→ **EXERCISE PROMPT**: Each line of the data below that carries the word "since" needs to be copied.
*** RECORDS TO PROCESS ***
-- pv_equiv track=rewrite | github.com/pokerdio/generic | euler/euler-219.py | go
-- ===== SOURCE A (Python) =====
-- def stepn(x, n, v):
--     v[x] -= n
--     if v[x] <= 0:
--         v.pop(x)
--
--     v[x + 1] = v.get(x + 1, 0) + n
--     v[x + 4] = v.get(x + 4, 0) + n
--
-- def go(n):
--     v = {1: 1, 4: 1}
--     n -= 2
--     while n > 0:
--         x = min(v.keys())
--         count = v[x]
--         if count > n:
--             count = n
--
--         n -= count
--         stepn(x, count, v)
--
--     return sum(i * v[i] for i in v.keys())
-- ===== SOURCE B (Python) =====
-- def go(n):
--     # Counting instead of simulation: a split of a node at cost level c creates
--     # children at c+1 and c+4, so the number of nodes ever reaching level c (when
--     # all cheaper levels are fully split) obeys cnt(c) = cnt(c-1) + cnt(c-4),
--     # cnt(0) = 1.  A code with n leaves needs s = n - 2 splits beyond the root;
--     # the greedy consumes levels in increasing order, so sweep levels, spending
--     # the split budget level by level, and close the last (partial) level in
--     # one arithmetic step: each split at level c adds c + 5 to the leaf-cost sum.
--     s = n - 2
--     if s <= 0:
--         return 5
--     p, q, r, t = 0, 0, 0, 1   # cnt(c-4), cnt(c-3), cnt(c-2), cnt(c-1)
--     total, c = 5, 1
--     while True:
--         cur = t + p           # cnt(c)
--         if s <= cur:
--             return total + s * (c + 5)
--         total += cur * (c + 5)
--         s -= cur
--         p, q, r, t = q, r, t, cur
--         c += 1
-- ===== Notes on version B (the rewrite author's own statement) =====
-- stated objective: alternative
-- what changed: B does not simulate the multiset of pending codeword costs at all: it counts how many splits each cost level ever receives via the recurrence cnt(c)=cnt(c-1)+cnt(c-4), sweeps levels spending the split budget n-2 against these counts while accumulating the cost total arithmetically (each split at level c adds c+5), and closes the final partial level with one multiplication, instead of A's dict of live costs with repeated min(v.keys()) extraction and token transfers.
import Mathlib
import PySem

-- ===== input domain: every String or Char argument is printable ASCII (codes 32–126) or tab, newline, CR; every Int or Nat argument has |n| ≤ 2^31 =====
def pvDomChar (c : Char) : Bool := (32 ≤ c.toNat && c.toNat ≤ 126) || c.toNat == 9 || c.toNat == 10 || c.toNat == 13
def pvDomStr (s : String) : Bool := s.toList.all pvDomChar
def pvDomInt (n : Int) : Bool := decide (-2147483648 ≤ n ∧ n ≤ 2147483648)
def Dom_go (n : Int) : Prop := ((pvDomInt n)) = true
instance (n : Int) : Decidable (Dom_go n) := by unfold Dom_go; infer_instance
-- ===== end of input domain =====

-- B replaces A's multiset simulation (dict of live costs + repeated min(v.keys()))
-- by counting splits per cost level with the recurrence cnt(c)=cnt(c-1)+cnt(c-4)
-- and accumulating the answer arithmetically (objective: alternative).

-- ===== PORT A =====
-- stepn(x, n, v): v[x] -= n; pop x if <= 0; v[x+1] += n; v[x+4] += n.
-- `v[x] -= n` is ported with getD 0: exact here because x is a key of v at every call site.
def stepnA (x m : Int) (v : PySem.Dict Int Int) : PySem.Dict Int Int :=
  let v1 := v.insert x (v.getD x 0 - m)
  let v2 := if v1.getD x 0 ≤ 0 then v1.erase x else v1
  let v3 := v2.insert (x + 1) (v2.getD (x + 1) 0 + m)
  v3.insert (x + 4) (v3.getD (x + 4) 0 + m)

-- A's while loop; fuel = n.toNat suffices since each iteration lowers n by count ≥ 1
def aloop : Nat → Int → PySem.Dict Int Int → PySem.Dict Int Int
  | 0, _, v => v
  | f + 1, n, v =>
    if n > 0 then
      match PySem.List.min? v.keys (fun x => x) with
      | none => v  -- unreachable: Python's min() would raise on an empty dict; v is never empty
      | some x =>
        let count := v.getD x 0      -- v[x]; x = min(v.keys()) is always a key of v
        let count := if count > n then n else count
        aloop f (n - count) (stepnA x count v)
    else v

def go (n : Int) : Int :=
  let v : PySem.Dict Int Int := PySem.Dict.ofList [(1, 1), (4, 1)]
  let m := n - 2
  let v := aloop m.toNat m v
  (v.keys.map (fun i => i * v.getD i 0)).sum   -- v[i] exact as getD: i ranges over v's keys

-- ===== PORT B =====
-- Source B's `while True` loop; fuel = s.toNat suffices since each iteration lowers s by cur ≥ 1
def bstep : Nat → Int → Int → Int → Int → Int → Int → Int → Int
  | 0, _, _, _, _, _, _, _ => 0  -- unreachable under the fuel bound
  | f + 1, s, c, p, q, r, t, total =>
    let cur := t + p
    if s ≤ cur then total + s * (c + 5)
    else bstep f (s - cur) (c + 1) q r t cur (total + cur * (c + 5))

def go_alt (n : Int) : Int :=
  let s := n - 2
  if s ≤ 0 then 5 else bstep s.toNat s 1 0 0 0 1 5

-- ===== PRECONDITION & SPEC =====
def Spec_go (n : Int) (out : Int) : Prop := out = go_alt n
instance (n : Int) (out : Int) : Decidable (Spec_go n out) := by unfold Spec_go; infer_instance

-- ===== CLAIM (what is proved, stated in full; the proofs are below) =====
def Claim_equal_go : Prop := ∀ (n : Int), Dom_go n → Spec_go n (go n)

-- ===== LEMMAS AND PROOFS =====

-- the 4-entry dict shape A's loop keeps from level 4 on: keys c, c+1, c+2, c+3 in order
def mkd (c a b d e : Int) : PySem.Dict Int Int :=
  PySem.Dict.mk [(c, a), (c + 1, b), (c + 2, d), (c + 3, e)]

-- A's final sum as a function
def sumv (v : PySem.Dict Int Int) : Int := (v.keys.map (fun i => i * v.getD i 0)).sum

-- common reference recursion both loops compute
def ref : Nat → Int → Int → Int → Int → Int → Int → Int
  | 0, _, _, _, _, _, _ => 0
  | f + 1, s, c, a, b, d, e =>
    if s ≤ a then c * a + (c + 1) * b + (c + 2) * d + (c + 3) * e + (c + 5) * s
    else ref f (s - a) (c + 1) (b + a) d e a

theorem aloop_nonpos (f : Nat) (s : Int) (v : PySem.Dict Int Int) (hs : s ≤ 0) :
    aloop f s v = v := by
  cases f with
  | zero => rfl
  | succ f => rw [aloop, if_neg (by omega)]

theorem min_keys_mkd (c a b d e : Int) :
    PySem.List.min? (mkd c a b d e).keys (fun x => x) = some c := by
  simp [mkd, PySem.Dict.keys, PySem.List.min?, List.foldl,
    show ¬ c + 1 < c by omega, show ¬ c + 2 < c by omega, show ¬ c + 3 < c by omega]

theorem getD_mkd_head (c a b d e : Int) : (mkd c a b d e).getD c 0 = a := by
  simp [mkd, PySem.Dict.getD, PySem.Dict.get?, List.find?]

theorem stepnA_full (c a b d e : Int) :
    stepnA c a (mkd c a b d e) = mkd (c + 1) (b + a) d e a := by
  simp [stepnA, mkd, PySem.Dict.insert, PySem.Dict.erase, PySem.Dict.contains,
    PySem.Dict.getD, PySem.Dict.get?, List.find?, List.filter,
    show ((c + 1 : Int) == c) = false from beq_eq_false_iff_ne.mpr (by omega),
    show ((c + 2 : Int) == c) = false from beq_eq_false_iff_ne.mpr (by omega),
    show ((c + 3 : Int) == c) = false from beq_eq_false_iff_ne.mpr (by omega),
    show ((c : Int) == c + 1) = false from beq_eq_false_iff_ne.mpr (by omega),
    show ((c + 2 : Int) == c + 1) = false from beq_eq_false_iff_ne.mpr (by omega),
    show ((c + 3 : Int) == c + 1) = false from beq_eq_false_iff_ne.mpr (by omega),
    show ((c + 1 : Int) == c + 4) = false from beq_eq_false_iff_ne.mpr (by omega),
    show ((c + 2 : Int) == c + 4) = false from beq_eq_false_iff_ne.mpr (by omega),
    show ((c + 3 : Int) == c + 4) = false from beq_eq_false_iff_ne.mpr (by omega)]
  omega

theorem stepnA_partial (c a b d e s : Int) (h : s < a) :
    stepnA c s (mkd c a b d e) =
      PySem.Dict.mk [(c, a - s), (c + 1, b + s), (c + 2, d), (c + 3, e), (c + 4, s)] := by
  simp [stepnA, mkd, PySem.Dict.insert, PySem.Dict.erase, PySem.Dict.contains,
    PySem.Dict.getD, PySem.Dict.get?, List.find?, List.filter,
    show ¬ a - s ≤ 0 by omega,
    show ((c + 1 : Int) == c) = false from beq_eq_false_iff_ne.mpr (by omega),
    show ((c + 2 : Int) == c) = false from beq_eq_false_iff_ne.mpr (by omega),
    show ((c + 3 : Int) == c) = false from beq_eq_false_iff_ne.mpr (by omega),
    show ((c : Int) == c + 1) = false from beq_eq_false_iff_ne.mpr (by omega),
    show ((c + 2 : Int) == c + 1) = false from beq_eq_false_iff_ne.mpr (by omega),
    show ((c + 3 : Int) == c + 1) = false from beq_eq_false_iff_ne.mpr (by omega),
    show ((c : Int) == c + 4) = false from beq_eq_false_iff_ne.mpr (by omega),
    show ((c + 1 : Int) == c + 4) = false from beq_eq_false_iff_ne.mpr (by omega),
    show ((c + 2 : Int) == c + 4) = false from beq_eq_false_iff_ne.mpr (by omega),
    show ((c + 3 : Int) == c + 4) = false from beq_eq_false_iff_ne.mpr (by omega)]

theorem sumv_mkd (c a b d e : Int) :
    sumv (mkd c a b d e) = c * a + (c + 1) * b + (c + 2) * d + (c + 3) * e := by
  simp [sumv, mkd, PySem.Dict.keys, PySem.Dict.getD, PySem.Dict.get?, List.find?,
    show ((c + 1 : Int) == c) = false from beq_eq_false_iff_ne.mpr (by omega),
    show ((c + 2 : Int) == c) = false from beq_eq_false_iff_ne.mpr (by omega),
    show ((c + 3 : Int) == c) = false from beq_eq_false_iff_ne.mpr (by omega),
    show ((c : Int) == c + 1) = false from beq_eq_false_iff_ne.mpr (by omega),
    show ((c + 2 : Int) == c + 1) = false from beq_eq_false_iff_ne.mpr (by omega),
    show ((c : Int) == c + 2) = false from beq_eq_false_iff_ne.mpr (by omega),
    show ((c + 1 : Int) == c + 2) = false from beq_eq_false_iff_ne.mpr (by omega),
    show ((c + 3 : Int) == c + 2) = false from beq_eq_false_iff_ne.mpr (by omega),
    show ((c : Int) == c + 3) = false from beq_eq_false_iff_ne.mpr (by omega),
    show ((c + 1 : Int) == c + 3) = false from beq_eq_false_iff_ne.mpr (by omega),
    show ((c + 2 : Int) == c + 3) = false from beq_eq_false_iff_ne.mpr (by omega)]
  ring

theorem sumv_partial (c a b d e s : Int) :
    sumv (PySem.Dict.mk [(c, a - s), (c + 1, b + s), (c + 2, d), (c + 3, e), (c + 4, s)]) =
      c * a + (c + 1) * b + (c + 2) * d + (c + 3) * e + (c + 5) * s := by
  simp [sumv, PySem.Dict.keys, PySem.Dict.getD, PySem.Dict.get?, List.find?,
    show ((c : Int) == c + 1) = false from beq_eq_false_iff_ne.mpr (by omega),
    show ((c : Int) == c + 2) = false from beq_eq_false_iff_ne.mpr (by omega),
    show ((c : Int) == c + 3) = false from beq_eq_false_iff_ne.mpr (by omega),
    show ((c : Int) == c + 4) = false from beq_eq_false_iff_ne.mpr (by omega),
    show ((c + 1 : Int) == c + 2) = false from beq_eq_false_iff_ne.mpr (by omega),
    show ((c + 1 : Int) == c + 3) = false from beq_eq_false_iff_ne.mpr (by omega),
    show ((c + 1 : Int) == c + 4) = false from beq_eq_false_iff_ne.mpr (by omega),
    show ((c + 2 : Int) == c + 3) = false from beq_eq_false_iff_ne.mpr (by omega),
    show ((c + 2 : Int) == c + 4) = false from beq_eq_false_iff_ne.mpr (by omega),
    show ((c + 3 : Int) == c + 4) = false from beq_eq_false_iff_ne.mpr (by omega)]
  ring

-- A's loop on the 4-entry shape computes ref
theorem aloop_eq_ref (f : Nat) :
    ∀ s c a b d e : Int, 1 ≤ s → s.toNat ≤ f → 1 ≤ a → 0 ≤ b → 0 ≤ d → 0 ≤ e →
      sumv (aloop f s (mkd c a b d e)) = ref f s c a b d e := by
  induction f with
  | zero => intro s c a b d e hs hf ha hb hd he; omega
  | succ f IH =>
    intro s c a b d e hs hf ha hb hd he
    rw [aloop, if_pos (by omega), min_keys_mkd]
    simp only [getD_mkd_head]
    by_cases hgt : a > s
    · rw [if_pos hgt, stepnA_partial c a b d e s (by omega),
        aloop_nonpos f (s - s) _ (by omega), sumv_partial, ref, if_pos (by omega)]
    · rw [if_neg hgt, stepnA_full]
      by_cases heq : s = a
      · rw [aloop_nonpos f (s - a) _ (by omega), sumv_mkd, ref, if_pos (by omega)]
        subst heq; ring
      · rw [IH (s - a) (c + 1) (b + a) d e a (by omega) (by omega) (by omega)
          (by omega) (by omega) (by omega), ref, if_neg (by omega)]

-- B's loop computes ref (a = t + p and total = current window's cost sum)
theorem bstep_eq_ref (f : Nat) :
    ∀ s c p q r t a total : Int, a = t + p →
      total = c * a + (c + 1) * q + (c + 2) * r + (c + 3) * t →
      bstep f s c p q r t total = ref f s c a q r t := by
  induction f with
  | zero => intro _ _ _ _ _ _ _ _ _ _; rfl
  | succ f IH =>
    intro s c p q r t a total ha htot
    rw [bstep, ref]
    simp only [← ha]
    by_cases hle : s ≤ a
    · rw [if_pos hle, if_pos hle, htot]; ring
    · rw [if_neg hle, if_neg hle,
        IH (s - a) (c + 1) q r t a (q + a) (total + a * (c + 5)) (by omega) (by subst ha htot; ring)]

-- three concrete first iterations of A (levels 1, 2, 3 each hold a single token)
theorem aloop_first3 (f : Nat) (s : Int) (hs : 4 ≤ s) :
    aloop (f + 3) s (PySem.Dict.ofList [(1, 1), (4, 1)]) = aloop f (s - 3) (mkd 4 2 1 1 1) := by
  rw [aloop, if_pos (by omega),
    show PySem.List.min? (PySem.Dict.ofList [((1 : Int), (1 : Int)), (4, 1)]).keys (fun x => x)
      = some 1 from by decide]
  simp only [show (PySem.Dict.ofList [((1 : Int), (1 : Int)), (4, 1)]).getD 1 0 = 1 from by decide]
  rw [if_neg (by omega),
    show stepnA 1 1 (PySem.Dict.ofList [((1 : Int), (1 : Int)), (4, 1)])
      = PySem.Dict.mk [(4, 1), (2, 1), (5, 1)] from by decide]
  rw [aloop, if_pos (by omega),
    show PySem.List.min? (PySem.Dict.mk [((4 : Int), (1 : Int)), (2, 1), (5, 1)]).keys (fun x => x)
      = some 2 from by decide]
  simp only [show (PySem.Dict.mk [((4 : Int), (1 : Int)), (2, 1), (5, 1)]).getD 2 0 = 1 from by decide]
  rw [if_neg (by omega),
    show stepnA 2 1 (PySem.Dict.mk [((4 : Int), (1 : Int)), (2, 1), (5, 1)])
      = PySem.Dict.mk [(4, 1), (5, 1), (3, 1), (6, 1)] from by decide]
  rw [aloop, if_pos (by omega),
    show PySem.List.min? (PySem.Dict.mk [((4 : Int), (1 : Int)), (5, 1), (3, 1), (6, 1)]).keys (fun x => x)
      = some 3 from by decide]
  simp only [show (PySem.Dict.mk [((4 : Int), (1 : Int)), (5, 1), (3, 1), (6, 1)]).getD 3 0 = 1 from by decide]
  rw [if_neg (by omega),
    show stepnA 3 1 (PySem.Dict.mk [((4 : Int), (1 : Int)), (5, 1), (3, 1), (6, 1)])
      = mkd 4 2 1 1 1 from by decide]
  congr 1
  omega

-- the matching three first unfoldings of ref
theorem ref_first3 (f : Nat) (s : Int) (hs : 4 ≤ s) :
    ref (f + 3) s 1 1 0 0 1 = ref f (s - 3) 4 2 1 1 1 := by
  rw [ref, if_neg (by omega), ref, if_neg (by omega), ref, if_neg (by omega)]
  norm_num
  congr 1 <;> omega

-- ===== VERDICT (by name: the statement is the Claim_ definition above) =====
theorem go_spec : Claim_equal_go := by
  unfold Claim_equal_go Spec_go
  intro n _
  by_cases hle : n - 2 ≤ 0
  · show sumv (aloop (n - 2).toNat (n - 2) (PySem.Dict.ofList [(1, 1), (4, 1)]))
      = if n - 2 ≤ 0 then 5 else bstep (n - 2).toNat (n - 2) 1 0 0 0 1 5
    rw [if_pos hle, show (n - 2).toNat = 0 from by omega, aloop_nonpos 0 (n - 2) _ hle]
    decide
  · by_cases hsm : n ≤ 5
    · have h3 : 3 ≤ n := by omega
      interval_cases n <;> decide
    · show sumv (aloop (n - 2).toNat (n - 2) (PySem.Dict.ofList [(1, 1), (4, 1)]))
        = if n - 2 ≤ 0 then 5 else bstep (n - 2).toNat (n - 2) 1 0 0 0 1 5
      rw [if_neg hle,
        bstep_eq_ref (n - 2).toNat (n - 2) 1 0 0 0 1 1 5 (by omega) (by ring),
        show (n - 2).toNat = (n - 5).toNat + 3 from by omega,
        aloop_first3 (n - 5).toNat (n - 2) (by omega),
        ref_first3 (n - 5).toNat (n - 2) (by omega),
        show n - 2 - 3 = n - 5 from by omega,
        aloop_eq_ref (n - 5).toNat (n - 5) 4 2 1 1 1 (by omega) (by omega) (by omega)
          (by omega) (by omega) (by omega)]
*** End of RECORDS TO PROCESS ***
→ **WRITTEN SOLUTION**:
-- A's while loop; fuel = n.toNat suffices since each iteration lowers n by count ≥ 1
-- Source B's `while True` loop; fuel = s.toNat suffices since each iteration lowers s by cur ≥ 1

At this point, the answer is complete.